The Global Rise Of The Far-Right

Nationalist parties look set to enter Europe’s mainstream
AfD (Alternative for Germany) chairwoman Frauke Petry, Far-right leader and candidate for next spring presidential elections Marine le Pen from France, Italian Lega Nord chief Matteo Salvini and Dutch populist anti-Islam lawmaker Geert Wilders , from left, stand together in the beginning of a meeting of European Nationalists in Koblenz, Germany, Saturday, Jan. 21, 2017. (AP Photo/Michael Probst)

AfD (Alternative for Germany) chairwoman Frauke Petry, Far-right leader and candidate for next spring presidential elections Marine le Pen from France, Italian Lega Nord chief Matteo Salvini and Dutch populist anti-Islam lawmaker Geert Wilders , from left, stand together in the beginning of a meeting of European Nationalists in Koblenz, Germany, Saturday, Jan. 21, 2017. (AP Photo/Michael Probst)

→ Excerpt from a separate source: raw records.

-- characterization of A's init loop: dp marks {0} ∪ N(0), flights gets a unit diagonal
theorem pvAInit_char (flights : List (List Int)) :
    (pvAInit flights).1.length = flights.length ∧
    (∀ u, (pvAInit flights).2.getD u [] =
      if u < flights.length then (flights.getD u []).set u 1 else flights.getD u []) ∧
    (∀ j, j < flights.length →
      (pvAInit flights).1.getD j 0 =
        if j = 0 ∨ (flights.getD 0 []).getD j 0 ≠ 0 then 0 else -1) := by
  rw [pvAInit]
  set n := flights.length with hn
  have main : ∀ m, m ≤ n →
      (((List.range m).foldl
          (fun st v =>
            let dp := if (st.2.getD 0 []).getD v 0 ≠ 0 then st.1.set v 0 else st.1
            let fl := st.2.set v ((st.2.getD v []).set v 1)
            (dp, fl))
          ((List.replicate n (-1 : Int)).set 0 0, flights)).1.length = n ∧
       ((List.range m).foldl
          (fun st v =>
            let dp := if (st.2.getD 0 []).getD v 0 ≠ 0 then st.1.set v 0 else st.1
            let fl := st.2.set v ((st.2.getD v []).set v 1)
            (dp, fl))
          ((List.replicate n (-1 : Int)).set 0 0, flights)).2.length = n ∧
       (∀ u, ((List.range m).foldl
          (fun st v =>
            let dp := if (st.2.getD 0 []).getD v 0 ≠ 0 then st.1.set v 0 else st.1
            let fl := st.2.set v ((st.2.getD v []).set v 1)
            (dp, fl))
          ((List.replicate n (-1 : Int)).set 0 0, flights)).2.getD u [] =
            if u < m then (flights.getD u []).set u 1 else flights.getD u []) ∧
       (∀ j, j < n →
        ((List.range m).foldl
          (fun st v =>
            let dp := if (st.2.getD 0 []).getD v 0 ≠ 0 then st.1.set v 0 else st.1
            let fl := st.2.set v ((st.2.getD v []).set v 1)
            (dp, fl))
          ((List.replicate n (-1 : Int)).set 0 0, flights)).1.getD j 0 =
            if j = 0 ∨ (j < m ∧ (flights.getD 0 []).getD j 0 ≠ 0) then 0 else -1)) := by
    intro m
    induction m with
    | zero =>
      intro _
      refine ⟨by simp, by simp [hn], fun u => by simp, fun j hj => ?_⟩
      simp only [List.range_zero, List.foldl_nil]
      by_cases hj0 : j = 0
      · subst hj0
        rw [pv_getD_set_self _ _ _ _ (by rw [List.length_replicate]; omega)]
        simp
      · rw [pv_getD_set_ne _ _ _ _ _ (fun he => hj0 he.symm)]
        have hrep : (List.replicate n (-1 : Int)).getD j 0 = -1 := by
          rw [List.getD_eq_getElem _ _ (by simpa using hj)]; simp
        rw [hrep, if_neg (fun hor => hor.elim (fun h => hj0 h) (fun hh => absurd hh.1 (by omega)))]
    | succ m ih =>
      intro hm
      have hm' : m ≤ n := by omega
      obtain ⟨hdlen, hflen, hfl, hdp⟩ := ih hm'
      rw [List.range_succ, List.foldl_append, List.foldl_cons, List.foldl_nil]
      set st := (List.range m).foldl
          (fun st v =>
            let dp := if (st.2.getD 0 []).getD v 0 ≠ 0 then st.1.set v 0 else st.1
            let fl := st.2.set v ((st.2.getD v []).set v 1)
            (dp, fl))
          ((List.replicate n (-1 : Int)).set 0 0, flights) with hst
      have hcond : (st.2.getD 0 []).getD m 0 = (flights.getD 0 []).getD m 0 := by
        rw [hfl 0]
        by_cases h0m : 0 < m
        · rw [if_pos h0m, pv_getD_set_ne _ _ _ _ _ (by omega)]
        · have : m = 0 := by omega
          subst this
          simp
      refine ⟨?_, ?_, ?_, ?_⟩
      · split_ifs
        · rw [List.length_set]; exact hdlen
        · exact hdlen
      · rw [List.length_set]; exact hflen
      · intro u
        by_cases hu : u = m
        · subst hu
          rw [List.getD_eq_getElem _ _ (by simp only [List.length_set, hflen]; omega)]
          rw [List.getElem_set_self (by simp only [List.length_set, hflen]; omega)]
          rw [hfl u, if_neg (by omega), if_pos (by omega)]
        · rw [pv_getD_set_ne' _ _ _ _ (fun he => hu he.symm), hfl u]
          have : (u < m + 1) ↔ (u < m) := by omega
          simp only [this]
      · intro j hj
        dsimp only
        by_cases hjm : j = m
        · subst hjm
          by_cases hc : (st.2.getD 0 []).getD j 0 ≠ 0
          · rw [if_pos hc]
            rw [pv_getD_set_self _ _ _ _ (by rw [hdlen]; omega)]
            rw [hcond] at hc
            rw [if_pos (Or.inr ⟨by omega, hc⟩)]
          · rw [if_neg hc, hdp j hj]
            rw [hcond] at hc
            have hc' : (flights.getD 0 []).getD j 0 = 0 := by
              by_contra hne; exact hc hne
            by_cases hj0 : j = 0
            · simp [hj0]
            · rw [if_neg (fun hor => hor.elim (fun h => hj0 h) (fun hh => hh.2 hc')),
                  if_neg (fun hor => hor.elim (fun h => hj0 h) (fun hh => hh.2 hc'))]
        · have : (if (st.2.getD 0 []).getD m 0 ≠ 0 then st.1.set m 0 else st.1).getD j 0 =
              st.1.getD j 0 := by
            split_ifs
            · exact pv_getD_set_ne _ _ _ _ _ (fun he => hjm he.symm)
            · rfl
          rw [this, hdp j hj]
          have : (j = 0 ∨ (j < m + 1 ∧ (flights.getD 0 []).getD j 0 ≠ 0)) ↔
                 (j = 0 ∨ (j < m ∧ (flights.getD 0 []).getD j 0 ≠ 0)) := by
            constructor
            · rintro (h | ⟨h1, h2⟩); · exact Or.inl h
              · exact Or.inr ⟨by omega, h2⟩
            · rintro (h | ⟨h1, h2⟩); · exact Or.inl h
              · exact Or.inr ⟨by omega, h2⟩
          simp only [this]
  obtain ⟨h1, _, h3, h4⟩ := main n (le_refl n)
  refine ⟨h1, fun u => ?_, fun j hj => ?_⟩
  · exact h3 u
  · rw [h4 j hj]
    have : (j = 0 ∨ (j < n ∧ (flights.getD 0 []).getD j 0 ≠ 0)) ↔
           (j = 0 ∨ (flights.getD 0 []).getD j 0 ≠ 0) := by tauto
    simp only [this]

-- after init, row u of flights has its diagonal entry forced to 1
theorem pv_edge_iff (flights : List (List Int))
    (hrow : ∀ row ∈ flights, flights.length ≤ row.length)
    (u v : Nat) (hu : u < flights.length) (hv : v < flights.length) :
    ((pvAInit flights).2.getD u []).getD v 0 ≠ 0 ↔
      (u = v ∨ (flights.getD u []).getD v 0 ≠ 0) := by
  obtain ⟨_, hfl, _⟩ := pvAInit_char flights
  rw [hfl u, if_pos hu]
  have hmem : flights.getD u [] ∈ flights := by
    rw [List.getD_eq_getElem _ _ hu]; exact List.getElem_mem _
  have hrl : flights.length ≤ (flights.getD u []).length := hrow _ hmem
  by_cases he : u = v
  · subst he
    rw [pv_getD_set_self _ _ _ _ (by omega)]
    simp
  · rw [pv_getD_set_ne _ _ _ _ _ he]
    simp [he]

“Today we see red-white-red — the flag of Austria — as a signal of hope and change,” so said Alexander Van der Bellen, the President of Austria, in his speech after defeating Norbert Hofer of the right-wing Freedom Party (FPÖ). He had much reason to be upbeat: he had just defeated a surging anti-immigrant, Eurosceptic (anti-EU) party a second time, after FPÖ succeeded in annulling the initial results and forcing another election.

Mr. Van der Bellen’s optimism may be short lived. Buoyed by Brexit and Donald Trump’s victory in the US, right wing nationalist parties are gaining momentum and look to continue to build on their already unprecedented popularity in Europe this year. The presidential election in France next month, as well as parliamentary elections in the Netherlands (March 15th), Bulgaria (March 26th), Norway (September 11th), Germany (September 24th), the Czech Republic (October), and possibly Italy provide opportunities for parties espousing anti-immigrant, populist, and Eurosceptic platforms to emerge from the political fringes and into the mainstream. They hope to join right-wing parties in Hungary (Fidesz) and Poland (PiS, or Law and Justice Party) that are already in power, in addition to parties with outsize representation in traditionally tolerant countries such as Finland, Denmark, and Norway (see link to map below for a full breakdown of the amount of representation held by the far right in EU countries).

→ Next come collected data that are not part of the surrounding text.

-- pv_equiv track=rewrite | github.com/pypi-data/pypi-mirror-403 | packages/cyntrisec/cyntrisec-0.1.9.tar.gz/cyntrisec-0.1.9/src/cyntrisec/core/compliance.py | _assets_impacted_by_errors
-- ===== SOURCE A (Python) =====
-- def _assets_impacted_by_errors(
--     required_assets: list[str],
--     error_services: set[str],
-- ) -> set[str]:
--     """Map collection errors to affected control services."""
--     impacted: set[str] = set()
--     for service in error_services:
--         if service == "iam" and any(a.startswith("iam:") for a in required_assets):
--             impacted.add(service)
--         if service == "s3" and any(a.startswith("s3:") for a in required_assets):
--             impacted.add(service)
--         if service in {"ec2", "network"} and any(a.startswith("ec2:") for a in required_assets):
--             impacted.add(service)
--         if service == "lambda" and any(a.startswith("lambda:") for a in required_assets):
--             impacted.add(service)
--         if service == "rds" and any(a.startswith("rds:") for a in required_assets):
--             impacted.add(service)
--     return impacted
-- ===== SOURCE B (Python) =====
-- _SERVICE_PREFIX = {
--     "iam": "iam:",
--     "s3": "s3:",
--     "ec2": "ec2:",
--     "network": "ec2:",
--     "lambda": "lambda:",
--     "rds": "rds:",
-- }
--
--
-- def _assets_impacted_by_errors(
--     required_assets: list[str],
--     error_services: set[str],
-- ) -> set[str]:
--     """Map collection errors to affected control services."""
--     present = {a[: a.find(":") + 1] for a in required_assets if ":" in a}
--     return {s for s in error_services if _SERVICE_PREFIX.get(s, "") in present}
-- ===== Notes on version B (the rewrite author's own statement) =====
-- stated objective: simpler
-- what changed: Replaces the five hardcoded service==...and any(startswith) branches by a static service-to-prefix table plus a single pass that collects the set of first-colon prefixes present in required_assets, then one table lookup per error service.
import Mathlib
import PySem

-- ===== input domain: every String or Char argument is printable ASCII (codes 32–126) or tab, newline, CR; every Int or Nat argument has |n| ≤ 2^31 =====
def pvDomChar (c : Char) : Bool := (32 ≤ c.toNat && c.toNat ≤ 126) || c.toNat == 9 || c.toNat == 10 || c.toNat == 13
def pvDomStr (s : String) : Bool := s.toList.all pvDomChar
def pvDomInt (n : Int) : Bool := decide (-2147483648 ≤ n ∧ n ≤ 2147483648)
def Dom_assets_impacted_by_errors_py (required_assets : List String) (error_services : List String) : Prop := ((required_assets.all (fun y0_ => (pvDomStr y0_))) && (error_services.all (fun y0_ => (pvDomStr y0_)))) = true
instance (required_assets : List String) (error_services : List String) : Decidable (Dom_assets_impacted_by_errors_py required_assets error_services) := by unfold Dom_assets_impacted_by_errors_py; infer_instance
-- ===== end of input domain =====

-- B replaces A's five hardcoded startswith scans by a static service→prefix table plus a
-- one-pass set of the asset prefixes actually present (objective: simpler, table-driven).


-- ===== PORT A =====
def assets_impacted_by_errors_py (required_assets : List String) (error_services : List String) : List String :=
  error_services.foldl (fun impacted service =>
    let impacted := if service == "iam" && required_assets.any (fun a => PySem.Str.startswith a "iam:") then PySem.Set.add impacted service else impacted
    let impacted := if service == "s3" && required_assets.any (fun a => PySem.Str.startswith a "s3:") then PySem.Set.add impacted service else impacted
    let impacted := if (service == "ec2" || service == "network") && required_assets.any (fun a => PySem.Str.startswith a "ec2:") then PySem.Set.add impacted service else impacted
    let impacted := if service == "lambda" && required_assets.any (fun a => PySem.Str.startswith a "lambda:") then PySem.Set.add impacted service else impacted
    let impacted := if service == "rds" && required_assets.any (fun a => PySem.Str.startswith a "rds:") then PySem.Set.add impacted service else impacted
    impacted) PySem.Set.empty

-- ===== PORT B =====
def pvServicePrefix : PySem.Dict String String :=
  ⟨[("iam", "iam:"), ("s3", "s3:"), ("ec2", "ec2:"), ("network", "ec2:"), ("lambda", "lambda:"), ("rds", "rds:")]⟩

-- a[: a.find(":") + 1]
def pvPref (a : String) : String := PySem.Str.slice a none (some (PySem.Str.find a ":" + 1))

def pvPresentPrefixes (required_assets : List String) : PySem.Set String :=
  required_assets.foldl (fun pres a =>
    if PySem.Str.isIn ":" a then PySem.Set.add pres (pvPref a) else pres) PySem.Set.empty

def assets_impacted_by_errors_py_alt (required_assets : List String) (error_services : List String) : List String :=
  let present := pvPresentPrefixes required_assets
  error_services.foldl (fun out s =>
    if PySem.Set.contains present (pvServicePrefix.getD s "") then PySem.Set.add out s else out)
    PySem.Set.empty

-- ===== PRECONDITION & SPEC =====
def Spec_assets_impacted_by_errors_py (required_assets : List String) (error_services : List String) (out : List String) : Prop := out = assets_impacted_by_errors_py_alt required_assets error_services
instance (required_assets : List String) (error_services : List String) (out : List String) : Decidable (Spec_assets_impacted_by_errors_py required_assets error_services out) := by unfold Spec_assets_impacted_by_errors_py; infer_instance

-- ===== CLAIM (what is proved, stated in full; the proofs are below) =====
def Claim_equal_assets_impacted_by_errors_py : Prop := ∀ (required_assets : List String) (error_services : List String), Dom_assets_impacted_by_errors_py required_assets error_services → Spec_assets_impacted_by_errors_py required_assets error_services (assets_impacted_by_errors_py required_assets error_services)

-- ===== LEMMAS AND PROOFS =====

-- char-level core: for a pattern cs ++ [':'] whose body cs has no colon, "the string has a colon
-- and its slice up to and including the first colon equals the pattern" is exactly "the string
-- starts with the pattern"
lemma pvPref_eq_iff (cs : List Char) (hc : ':' ∉ cs) (l : List Char) :
    (PySem.Chars.isIn [':'] l = true ∧
      PySem.Chars.slice l none (some (PySem.Chars.find l [':'] + 1)) = cs ++ [':'])
    ↔ (cs ++ [':']) <+: l := by
  constructor
  · rintro ⟨hin, hsl⟩
    have hf : 0 ≤ PySem.Chars.find l [':'] :=
      (PySem.Chars.find_nonneg_iff _ _).mpr ((PySem.Chars.isIn_iff_infix _ _).mp hin)
    rw [PySem.Chars.slice_eq_listSlice, PySem.List.slice_to l (by omega)] at hsl
    exact hsl ▸ List.take_prefix _ _
  · intro hpre
    obtain ⟨t, ht⟩ := hpre
    subst ht
    have hinf : [':'] <:+: cs ++ [':'] ++ t := ⟨cs, t, rfl⟩
    have hf : 0 ≤ PySem.Chars.find (cs ++ [':'] ++ t) [':'] :=
      (PySem.Chars.find_nonneg_iff _ _).mpr hinf
    obtain ⟨hk1, hk2⟩ := PySem.Chars.find_spec hf
    set k := (PySem.Chars.find (cs ++ [':'] ++ t) [':']).toNat with hkdef
    have hle : k ≤ cs.length := by
      by_contra h
      push Not at h
      refine hk2 cs.length h ⟨t, ?_⟩
      rw [List.append_assoc]
      simp
    have hge : cs.length ≤ k := by
      by_contra h
      push Not at h
      obtain ⟨u, hu⟩ := hk1
      have h0 : ((cs ++ [':'] ++ t).drop k)[0]? = some ':' := by
        rw [← hu]; rfl
      rw [List.getElem?_drop] at h0
      have h1 : (cs ++ [':'] ++ t)[k + 0]? = cs[k]? := by
        rw [List.append_assoc]
        simpa using List.getElem?_append_left (by omega)
      rw [h1, List.getElem?_eq_getElem (by omega)] at h0
      exact hc (Option.some_injective _ h0 ▸ List.getElem_mem _)
    have hk : k = cs.length := le_antisymm hle hge
    refine ⟨(PySem.Chars.isIn_iff_infix _ _).mpr hinf, ?_⟩
    rw [PySem.Chars.slice_eq_listSlice, PySem.List.slice_to (cs ++ [':'] ++ t) (by omega)]
    have h2 : (PySem.Chars.find (cs ++ [':'] ++ t) [':'] + 1).toNat = cs.length + 1 := by omega
    rw [h2]
    have h3 : cs.length + 1 = (cs ++ [':']).length := by simp
    rw [h3, List.take_left]

lemma mem_foldl_present (ra : List String) (s0 : PySem.Set String) (x : String) :
    x ∈ ra.foldl (fun pres a =>
        if PySem.Str.isIn ":" a then PySem.Set.add pres (pvPref a) else pres) s0
    ↔ x ∈ s0 ∨ ∃ a ∈ ra, PySem.Str.isIn ":" a = true ∧ pvPref a = x := by
  induction ra generalizing s0 with
  | nil => simp
  | cons a t ih =>
    simp only [List.foldl_cons, ih, List.mem_cons]
    by_cases h : PySem.Str.isIn ":" a
    · simp only [h, if_true, PySem.Set.mem_add]
      constructor
      · rintro (⟨hs | he⟩ | ⟨b, hb, hbin, hbp⟩)
        · exact Or.inl hs
        · exact Or.inr ⟨a, Or.inl rfl, h, he.symm⟩
        · exact Or.inr ⟨b, Or.inr hb, hbin, hbp⟩
      · rintro (hs | ⟨b, (rfl | hb), hbin, hbp⟩)
        · exact Or.inl (Or.inl hs)
        · exact Or.inl (Or.inr hbp.symm)
        · exact Or.inr ⟨b, hb, hbin, hbp⟩
    · rw [Bool.not_eq_true] at h
      simp only [h, Bool.false_eq_true, if_false]
      constructor
      · rintro (hs | ⟨b, hb, hbin, hbp⟩)
        · exact Or.inl hs
        · exact Or.inr ⟨b, Or.inr hb, hbin, hbp⟩
      · rintro (hs | ⟨b, (rfl | hb), hbin, hbp⟩)
        · exact Or.inl hs
        · rw [h] at hbin; exact Bool.noConfusion hbin
        · exact Or.inr ⟨b, hb, hbin, hbp⟩

lemma present_iff (ra : List String) (p : String) (cs : List Char)
    (hp : p.toList = cs ++ [':']) (hc : ':' ∉ cs) :
    p ∈ pvPresentPrefixes ra ↔ ∃ a ∈ ra, PySem.Chars.startswith a.toList p.toList = true := by
  unfold pvPresentPrefixes
  rw [mem_foldl_present]
  have hempty : p ∉ (PySem.Set.empty : PySem.Set String) := by simp [PySem.Set.empty]
  simp only [hempty, false_or]
  refine exists_congr fun a => and_congr_right fun _ => ?_
  rw [PySem.Chars.startswith_iff, hp, ← pvPref_eq_iff cs hc a.toList]
  unfold pvPref
  rw [PySem.Str.isIn_eq]
  constructor
  · rintro ⟨hin, hpr⟩
    refine ⟨by simpa using hin, ?_⟩
    have := congrArg String.toList hpr
    rw [PySem.Str.toList_slice, PySem.Str.find_eq, hp] at this
    simpa using this
  · rintro ⟨hin, hsl⟩
    refine ⟨by simpa using hin, ?_⟩
    apply String.toList_inj.mp
    rw [PySem.Str.toList_slice, PySem.Str.find_eq, hp]
    simpa using hsl

lemma not_mem_present_empty (ra : List String) : "" ∉ pvPresentPrefixes ra := by
  intro h
  unfold pvPresentPrefixes at h
  rw [mem_foldl_present] at h
  rcases h with h | ⟨a, _, hin, hpr⟩
  · simp [PySem.Set.empty] at h
  · have hf : 0 ≤ PySem.Chars.find a.toList [':'] := by
      rw [PySem.Chars.find_nonneg_iff, ← PySem.Chars.isIn_iff_infix]
      simpa [PySem.Str.isIn_eq] using hin
    obtain ⟨hk1, _⟩ := PySem.Chars.find_spec hf
    obtain ⟨u, hu⟩ := hk1
    have hlen : (PySem.Chars.find a.toList [':']).toNat < a.toList.length := by
      by_contra hge
      push Not at hge
      rw [List.drop_eq_nil_of_le hge] at hu
      simp at hu
    have := congrArg String.toList hpr
    unfold pvPref at this
    rw [PySem.Str.toList_slice, PySem.Str.find_eq] at this
    have hTL : (":" : String).toList = [':'] := rfl
    rw [hTL] at this
    rw [PySem.Chars.slice_eq_listSlice, PySem.List.slice_to a.toList (by omega)] at this
    have h2 : (PySem.Chars.find a.toList [':'] + 1).toNat
        = (PySem.Chars.find a.toList [':']).toNat + 1 := by omega
    rw [h2] at this
    have : a.toList.take ((PySem.Chars.find a.toList [':']).toNat + 1) = [] := by
      simpa using this
    rcases List.take_eq_nil_iff.mp this with h | h
    · omega
    · rw [h] at hlen; simp at hlen

-- ===== VERDICT (by name: the statement is the Claim_ definition above) =====
theorem assets_impacted_by_errors_py_spec : Claim_equal_assets_impacted_by_errors_py := by
  intro ra es _
  unfold Spec_assets_impacted_by_errors_py assets_impacted_by_errors_py assets_impacted_by_errors_py_alt
  refine congrFun (congrFun (congrArg List.foldl ?_) PySem.Set.empty) es
  funext imp s
  by_cases h1 : s = "iam"
  · subst h1
    simp [pvServicePrefix, PySem.Dict.getD, PySem.Dict.get?, PySem.Set.contains,
      present_iff ra "iam:" ['i','a','m'] rfl (by decide)]
  · by_cases h2 : s = "s3"
    · subst h2
      simp [pvServicePrefix, PySem.Dict.getD, PySem.Dict.get?, PySem.Set.contains,
        present_iff ra "s3:" ['s','3'] rfl (by decide)]
    · by_cases h3 : s = "ec2"
      · subst h3
        simp [pvServicePrefix, PySem.Dict.getD, PySem.Dict.get?, PySem.Set.contains,
          present_iff ra "ec2:" ['e','c','2'] rfl (by decide)]
      · by_cases h4 : s = "network"
        · subst h4
          simp [pvServicePrefix, PySem.Dict.getD, PySem.Dict.get?, PySem.Set.contains,
            present_iff ra "ec2:" ['e','c','2'] rfl (by decide)]
        · by_cases h5 : s = "lambda"
          · subst h5
            simp [pvServicePrefix, PySem.Dict.getD, PySem.Dict.get?, PySem.Set.contains,
              present_iff ra "lambda:" ['l','a','m','b','d','a'] rfl (by decide)]
          · by_cases h6 : s = "rds"
            · subst h6
              simp [pvServicePrefix, PySem.Dict.getD, PySem.Dict.get?, PySem.Set.contains,
                present_iff ra "rds:" ['r','d','s'] rfl (by decide)]
            · have g : ∀ t : String, ¬ s = t → (t == s) = false := by
                intro t h
                simp only [beq_eq_false_iff_ne, ne_eq]
                exact fun e => h e.symm
              simp [pvServicePrefix, PySem.Dict.getD, PySem.Dict.get?, PySem.Set.contains,
                h1, h2, h3, h4, h5, h6, g _ h1, g _ h2, g _ h3, g _ h4, g _ h5, g _ h6,
                not_mem_present_empty ra]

Prevalence of Right Wing Parties in Europe

So far, right-wing parties are set to improve upon their political positions. Marine Le Pen, leader of the right-wing National Front (FN), is sitting in second place in the polls, almost ensured a chance to be among the finalists in the runoff. In the Netherlands, the Party for Freedom (PVV) — led by Geert Wilders, an Islam-bashing Eurosceptic who shares President Trump’s penchant for bigoted remarks and startling hairdos — has been slated to win the most seats in government for much of the election cycle. Bulgaria’s United Patriots are polling third, with a good chance to be included in a coalition government.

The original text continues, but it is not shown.